Joe is playing a game of chance at the hibiscus festival, costing $1 for each game. In the game two fair dice are rolled and the sum of the numbers that turned up is found. If the sum is seven, then Joe wins $5. Otherwise loses his money. Joe play the game 15 times. Find his expected profit or lose.
We do not do your homework for you. Although it might take more effort to do the work on your own, you will profit more from your effort. We will be happy to evaluate your work though.
However, I will start you out.
Out of 36 possibilities, 7 can be obtained with:
6,1
1,6
3,4
4,3
5,2
2,5
Thus his chances of winning on any one toss = 6/36 = 1/6
To find Joe's expected profit or loss, we need to calculate the probability of each outcome and then multiply it by the corresponding profit or loss.
First, let's determine the probability of getting a sum of seven when rolling two fair dice. The possible outcomes that result in a sum of seven are: (1, 6), (2, 5), (3, 4), (4, 3), (5, 2), and (6, 1). There are a total of 36 possible outcomes when rolling two dice (each die has 6 possible outcomes).
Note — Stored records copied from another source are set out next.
-- pv_equiv track=rewrite | github.com/alokkulkarni/awsagentcore | api/webrtc/auth.py | _is_principal_allowed
-- ===== SOURCE A (Python) =====
-- def _is_principal_allowed(caller_arn: str, allowed: list[str]) -> bool:
--     """
--     Check whether ``caller_arn`` matches any pattern in ``allowed``.
--
--     Supports exact matches and prefix wildcards ending with ``/*``, e.g.:
--       "arn:aws:sts::395402194296:assumed-role/aria-webrtc-client-role/*"
--
--     The trailing ``/*`` is replaced with a prefix check so that any session
--     name under the role is accepted.
--     """
--     for pattern in allowed:
--         if pattern.endswith("/*"):
--             if caller_arn.startswith(pattern[:-2]):
--                 return True
--         elif caller_arn == pattern:
--             return True
--     return False
-- ===== SOURCE B (Python) =====
-- def _is_principal_allowed(caller_arn: str, allowed: list[str]) -> bool:
--     """Invert A's scan: hash the allowed patterns once, then probe that set with
--     the only patterns that could possibly match ``caller_arn`` — the ARN itself,
--     and ``caller_arn[:L-2] + "/*"`` for each pattern length L present (the one
--     wildcard of that length able to match) — no per-pattern inspection at all."""
--     allowed_set = set(allowed)
--     if caller_arn in allowed_set:
--         return True
--     lengths = {len(p) for p in allowed_set}
--     return any(caller_arn[:L - 2] + "/*" in allowed_set
--                for L in lengths if 2 <= L <= len(caller_arn) + 2)
-- ===== Notes on version B (the rewrite author's own statement) =====
-- stated objective: alternative
-- what changed: B inverts A's scan: instead of inspecting each pattern's structure (endswith-branch, strip, startswith) per entry, it hashes the allowed list into a set once and probes that set with the only candidates that could match the caller ARN (the ARN itself, and one prefix+'/*' candidate per distinct pattern length), replacing per-pattern string comparisons by a few set lookups.
import Mathlib
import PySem

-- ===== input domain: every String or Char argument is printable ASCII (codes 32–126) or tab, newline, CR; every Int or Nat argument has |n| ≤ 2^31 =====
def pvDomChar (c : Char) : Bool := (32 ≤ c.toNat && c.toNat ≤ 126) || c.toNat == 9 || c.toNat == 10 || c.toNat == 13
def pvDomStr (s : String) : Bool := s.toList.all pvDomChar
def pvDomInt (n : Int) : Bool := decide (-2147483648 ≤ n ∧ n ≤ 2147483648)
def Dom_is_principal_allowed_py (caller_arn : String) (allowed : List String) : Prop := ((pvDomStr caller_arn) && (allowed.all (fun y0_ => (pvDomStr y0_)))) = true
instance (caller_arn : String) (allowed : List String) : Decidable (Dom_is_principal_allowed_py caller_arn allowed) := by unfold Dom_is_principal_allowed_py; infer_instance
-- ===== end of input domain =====

-- B inverts A's per-pattern structural scan: it hashes the allowed list once, then probes that set with the only candidate patterns derivable from the caller ARN (the ARN, and one prefix+"/*" candidate per distinct pattern length); a different algorithm of similar cost.


-- ===== PORT A =====
-- literal transliteration of A's single loop with early returns
def is_principal_allowed_py (caller_arn : String) (allowed : List String) : Bool :=
  match allowed with
  | [] => false
  | pattern :: rest =>
    if PySem.Str.endswith pattern "/*" then
      if PySem.Str.startswith caller_arn (PySem.Str.slice pattern none (some (-2))) then
        true
      else
        is_principal_allowed_py caller_arn rest
    else if caller_arn == pattern then
      true
    else
      is_principal_allowed_py caller_arn rest

-- ===== PORT B =====
-- B: hash the allowed patterns once, then probe it with the one candidate per pattern length
-- (string work done on the .toList side, as PySem string functions are)
def is_principal_allowed_py_alt (caller_arn : String) (allowed : List String) : Bool :=
  let allowedSet : PySem.Set (List Char) := PySem.Set.ofList (allowed.map String.toList)
  if PySem.Set.contains allowedSet caller_arn.toList then
    true
  else
    let lengths : PySem.Set Int := PySem.Set.ofList (allowedSet.map (fun p => (p.length : Int)))
    lengths.any (fun L =>
      (decide (2 ≤ L) && decide (L ≤ (caller_arn.toList.length : Int) + 2)) &&
      PySem.Set.contains allowedSet
        (PySem.List.slice caller_arn.toList none (some (L - 2)) ++ ['/', '*']))

-- ===== PRECONDITION & SPEC =====
def Spec_is_principal_allowed_py (caller_arn : String) (allowed : List String) (out : Bool) : Prop := out = is_principal_allowed_py_alt caller_arn allowed
instance (caller_arn : String) (allowed : List String) (out : Bool) : Decidable (Spec_is_principal_allowed_py caller_arn allowed out) := by unfold Spec_is_principal_allowed_py; infer_instance

-- ===== CLAIM =====
def Claim_equal_is_principal_allowed_py : Prop := ∀ (caller_arn : String) (allowed : List String), Dom_is_principal_allowed_py caller_arn allowed → Spec_is_principal_allowed_py caller_arn allowed (is_principal_allowed_py caller_arn allowed)

-- ===== LEMMAS AND PROOFS =====

-- proof-only helper: the set of all patterns that could match s (the candidates B probes with)
def ipaCandidates (s : List Char) : PySem.Set (List Char) :=
  PySem.Set.add
    (PySem.Set.ofList
      ((PySem.List.pyRange 0 ((s.length : Int) + 1) 1).map
        (fun i => PySem.List.slice s none (some i) ++ ['/', '*'])))
    s

-- membership in B's candidate set, characterised
lemma mem_ipaCandidates (s p : List Char) :
    p ∈ ipaCandidates s ↔ (∃ i : Nat, i ≤ s.length ∧ p = s.take i ++ ['/', '*']) ∨ p = s := by
  unfold ipaCandidates
  rw [PySem.Set.mem_add, PySem.Set.mem_ofList]
  constructor
  · rintro (h | h)
    · rcases List.mem_map.mp h with ⟨i, hi, rfl⟩
      rw [PySem.List.mem_pyRange_one] at hi
      refine Or.inl ⟨i.toNat, by omega, ?_⟩
      rw [PySem.List.slice_to _ hi.1]
    · exact Or.inr h
  · rintro (⟨i, hi, rfl⟩ | rfl)
    · refine Or.inl (List.mem_map.mpr ⟨(i : Int), ?_, ?_⟩)
      · rw [PySem.List.mem_pyRange_one]; omega
      · rw [PySem.List.slice_to _ (by omega), Int.toNat_natCast]
    · exact Or.inr rfl

-- A's per-pattern test (on the char-list side) decides exactly membership in B's candidate set
lemma ipa_match_iff (s p : List Char) :
    ((if PySem.Chars.endswith p ['/', '*'] then
        PySem.Chars.startswith s (PySem.List.slice p none (some (-2)))
      else
        decide (s = p)) = true)
    ↔ p ∈ ipaCandidates s := by
  rw [mem_ipaCandidates]
  by_cases he : PySem.Chars.endswith p ['/', '*'] = true
  · rcases (PySem.Chars.endswith_iff _ _).mp he with ⟨q, rfl⟩
    rw [if_pos he, PySem.List.slice_to_neg_ofNat _ 2 (by omega)]
    have hq : (q ++ ['/', '*']).take ((q ++ ['/', '*']).length - 2) = q := by
      simp [List.take_left']
    rw [hq, PySem.Chars.startswith_iff, List.prefix_iff_eq_take]
    constructor
    · intro h
      refine Or.inl ⟨q.length, ?_, by rw [← h]⟩
      have := congrArg List.length h
      simp at this; omega
    · rintro (⟨i, hi, heq⟩ | heq)
      · obtain rfl : q = s.take i := List.append_cancel_right heq
        simp [Nat.min_eq_left hi]
      · exact List.prefix_iff_eq_take.mp ⟨['/', '*'], heq⟩
  · rw [if_neg he]
    simp only [decide_eq_true_eq]
    constructor
    · rintro rfl; exact Or.inr rfl
    · rintro (⟨i, hi, rfl⟩ | rfl)
      · exact absurd ((PySem.Chars.endswith_iff _ _).mpr ⟨s.take i, rfl⟩) he
      · rfl

-- A's String-level per-pattern test equals B's set-membership test
lemma str_match_eq_contains (caller_arn pattern : String) :
    (if PySem.Str.endswith pattern "/*" then
       PySem.Str.startswith caller_arn (PySem.Str.slice pattern none (some (-2)))
     else
       caller_arn == pattern)
    = PySem.Set.contains (ipaCandidates caller_arn.toList) pattern.toList := by
  have htl : ("/*" : String).toList = ['/', '*'] := by decide
  have hbeq : (caller_arn == pattern) = decide (caller_arn.toList = pattern.toList) := by
    rw [Bool.eq_iff_iff]; simp [String.toList_inj]
  rw [Bool.eq_iff_iff, PySem.Set.contains_iff, ← ipa_match_iff]
  simp only [PySem.Str.endswith_eq, PySem.Str.startswith_eq, PySem.Str.toList_slice,
    PySem.Chars.slice_eq_listSlice, htl, hbeq]

-- the loop of A, summarised: any pattern in B's candidate set
lemma ipa_eq (caller_arn : String) (allowed : List String) :
    is_principal_allowed_py caller_arn allowed
    = allowed.any (fun pattern => PySem.Set.contains (ipaCandidates caller_arn.toList) pattern.toList) := by
  induction allowed with
  | nil => simp [is_principal_allowed_py]
  | cons pattern rest ih =>
    rw [is_principal_allowed_py, List.any_cons, ← str_match_eq_contains caller_arn pattern, ih]
    split_ifs with h1 h2 h3 <;> simp_all

-- the two phases of B, summarised the same way
lemma alt_iff (caller_arn : String) (allowed : List String) :
    is_principal_allowed_py_alt caller_arn allowed = true
    ↔ ∃ p ∈ allowed, p.toList ∈ ipaCandidates caller_arn.toList := by
  simp only [is_principal_allowed_py_alt]
  by_cases hc : PySem.Set.contains (PySem.Set.ofList (allowed.map String.toList)) caller_arn.toList = true
  · rw [if_pos hc]
    simp only [true_iff]
    rw [PySem.Set.contains_iff, PySem.Set.mem_ofList, List.mem_map] at hc
    rcases hc with ⟨p, hp, hpe⟩
    exact ⟨p, hp, (mem_ipaCandidates _ _).mpr (Or.inr hpe)⟩
  · rw [if_neg hc]
    rw [PySem.Set.contains_iff, PySem.Set.mem_ofList, List.mem_map] at hc
    simp only [List.any_eq_true, PySem.Set.mem_ofList, List.mem_map, Bool.and_eq_true,
      decide_eq_true_eq, PySem.Set.contains_iff]
    constructor
    · rintro ⟨L, hL, ⟨⟨h2, hle⟩, p, hp, hpe⟩⟩
      refine ⟨p, hp, (mem_ipaCandidates _ _).mpr (Or.inl ⟨(L - 2).toNat, by omega, ?_⟩)⟩
      rw [hpe, PySem.List.slice_to _ (by omega)]
    · rintro ⟨p, hp, hmem⟩
      rcases (mem_ipaCandidates _ _).mp hmem with ⟨i, hi, he⟩ | he
      · refine ⟨((i : Int) + 2), ⟨p.toList, ⟨p, hp, rfl⟩, ?_⟩, ⟨by omega, by omega⟩, p, hp, ?_⟩
        · have hll : caller_arn.toList.length = caller_arn.length := by simp
          rw [he]
          simp
          omega
        · rw [PySem.List.slice_to _ (by omega), he]
          have h2 : (((i : Int) + 2) - 2).toNat = i := by omega
          rw [h2]
      · exact absurd ⟨p, hp, he⟩ hc

-- ===== VERDICT =====
theorem is_principal_allowed_py_spec : Claim_equal_is_principal_allowed_py := by
  intro caller_arn allowed _
  unfold Spec_is_principal_allowed_py
  rw [Bool.eq_iff_iff, ipa_eq]
  refine Iff.trans ?_ (alt_iff caller_arn allowed).symm
  simp [List.any_eq_true]
theorem nivelPaso_char (g : PySem.Dict Int (List Int)) (F : List Int) (N : List Int)
    (vis : List Bool) (cnt : Int)
    (hadj : ∀ x v, v ∈ g.getD x [] → 0 ≤ v ∧ v < (vis.length : Int)) :
    (nivelPaso g F (N, vis, cnt)).2.1.length = vis.length
    ∧ (∀ j : Nat, (nivelPaso g F (N, vis, cnt)).2.1[j]?
        = vis[j]?.map (fun b => b || condFB g F j))
    ∧ ((nivelPaso g F (N, vis, cnt)).2.2 + ((nivelPaso g F (N, vis, cnt)).2.1.count false : Int)
        = cnt + (vis.count false : Int))
    ∧ (((nivelPaso g F (N, vis, cnt)).1.length : Int)
          + ((nivelPaso g F (N, vis, cnt)).2.1.count false : Int)
        = (N.length : Int) + (vis.count false : Int))
    ∧ (∀ v, v ∈ (nivelPaso g F (N, vis, cnt)).1 → v ∈ N ∨ ∃ x ∈ F, v ∈ g.getD x [])
    ∧ (∀ j : Nat, vis[j]? = some false → (nivelPaso g F (N, vis, cnt)).2.1[j]? = some true
        → ((j : Nat) : Int) ∈ (nivelPaso g F (N, vis, cnt)).1) := by
  induction F generalizing N vis cnt with
  | nil =>
    refine ⟨by simp [nivelPaso], ?_, by simp [nivelPaso], by simp [nivelPaso], ?_, ?_⟩
    · intro j
      simp only [nivelPaso, List.foldl_nil]
      cases vis[j]? <;> simp [condFB]
    · intro u hu
      simp only [nivelPaso, List.foldl_nil] at hu
      exact Or.inl hu
    · intro j h1 h2
      simp only [nivelPaso, List.foldl_nil] at h2
      rw [h1] at h2
      exact absurd h2 (by simp)
  | cons x F ih =>
    have hstep : nivelPaso g (x :: F) (N, vis, cnt)
        = nivelPaso g F (innerPaso (g.getD x []) (N, vis, cnt)) := rfl
    obtain ⟨L1, C1, K11, K12, M11, M12⟩ :=
      innerPaso_char (g.getD x []) N vis cnt (fun v hv => hadj x v hv)
    rcases hr : innerPaso (g.getD x []) (N, vis, cnt) with ⟨N1, vis1, cnt1⟩
    rw [hr] at L1 C1 K11 K12 M11 M12
    simp only at L1 C1 K11 K12 M11 M12
    have hadj1 : ∀ x' v, v ∈ g.getD x' [] → 0 ≤ v ∧ v < (vis1.length : Int) := by
      intro x' v hv
      rw [L1]
      exact hadj x' v hv
    obtain ⟨L2, C2, K21, K22, M21, M22⟩ := ih N1 vis1 cnt1 hadj1
    rw [hstep, hr]
    refine ⟨L2.trans L1, ?_, by omega, by omega, ?_, ?_⟩
    · intro j
      rw [C2 j, C1 j, map_or_comp]
      simp [condFB, List.any_cons]
    · intro u hu
      rcases M21 u hu with h | ⟨x', hx', hv⟩
      · rcases M11 u h with h' | h'
        · exact Or.inl h'
        · exact Or.inr ⟨x, List.mem_cons_self .., h'⟩
      · exact Or.inr ⟨x', List.mem_cons_of_mem _ hx', hv⟩
    · intro j hjf hjt
      have hpre := nivelPaso_shift g F N1 vis1 cnt1
      rcases hb1 : vis1[j]? with _ | b1
      · rw [C2 j, hb1] at hjt
        simp at hjt
      rcases b1 with _ | _
      · exact M22 j hb1 hjt
      · have hj1 : ((j : Nat) : Int) ∈ N1 := M12 j hjf hb1
        rw [hpre]
        exact List.mem_append.mpr (Or.inl hj1)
So, the probability of getting a sum of seven is 6/36 or 1/6.
If Joe wins, he gets $5. So the profit in that case is $5. If Joe loses, he loses his $1. So the loss in that case is $1.
Now, let's calculate the expected profit or loss:
Expected profit or loss = (Probability of winning * Profit if won) + (Probability of losing * Loss if lost)
Probability of winning = 1/6
Profit if won = $5
Probability of losing = (Total number of outcomes - Probability of winning) / Total number of outcomes
Total number of outcomes = 36
Probability of winning = 1/6
Loss if lost = $1
Expected profit or loss = (1/6 * $5) + ((36 - 1/6) / 36 * $1)
= $5/6 + (35/36 * $1)
= $5/6 + $35/36
= $35/6 + $35/36
= ($35 * 6 + $35) / 36
= $245/36
≈ $6.81
Therefore, Joe's expected profit or loss is approximately -$6.81.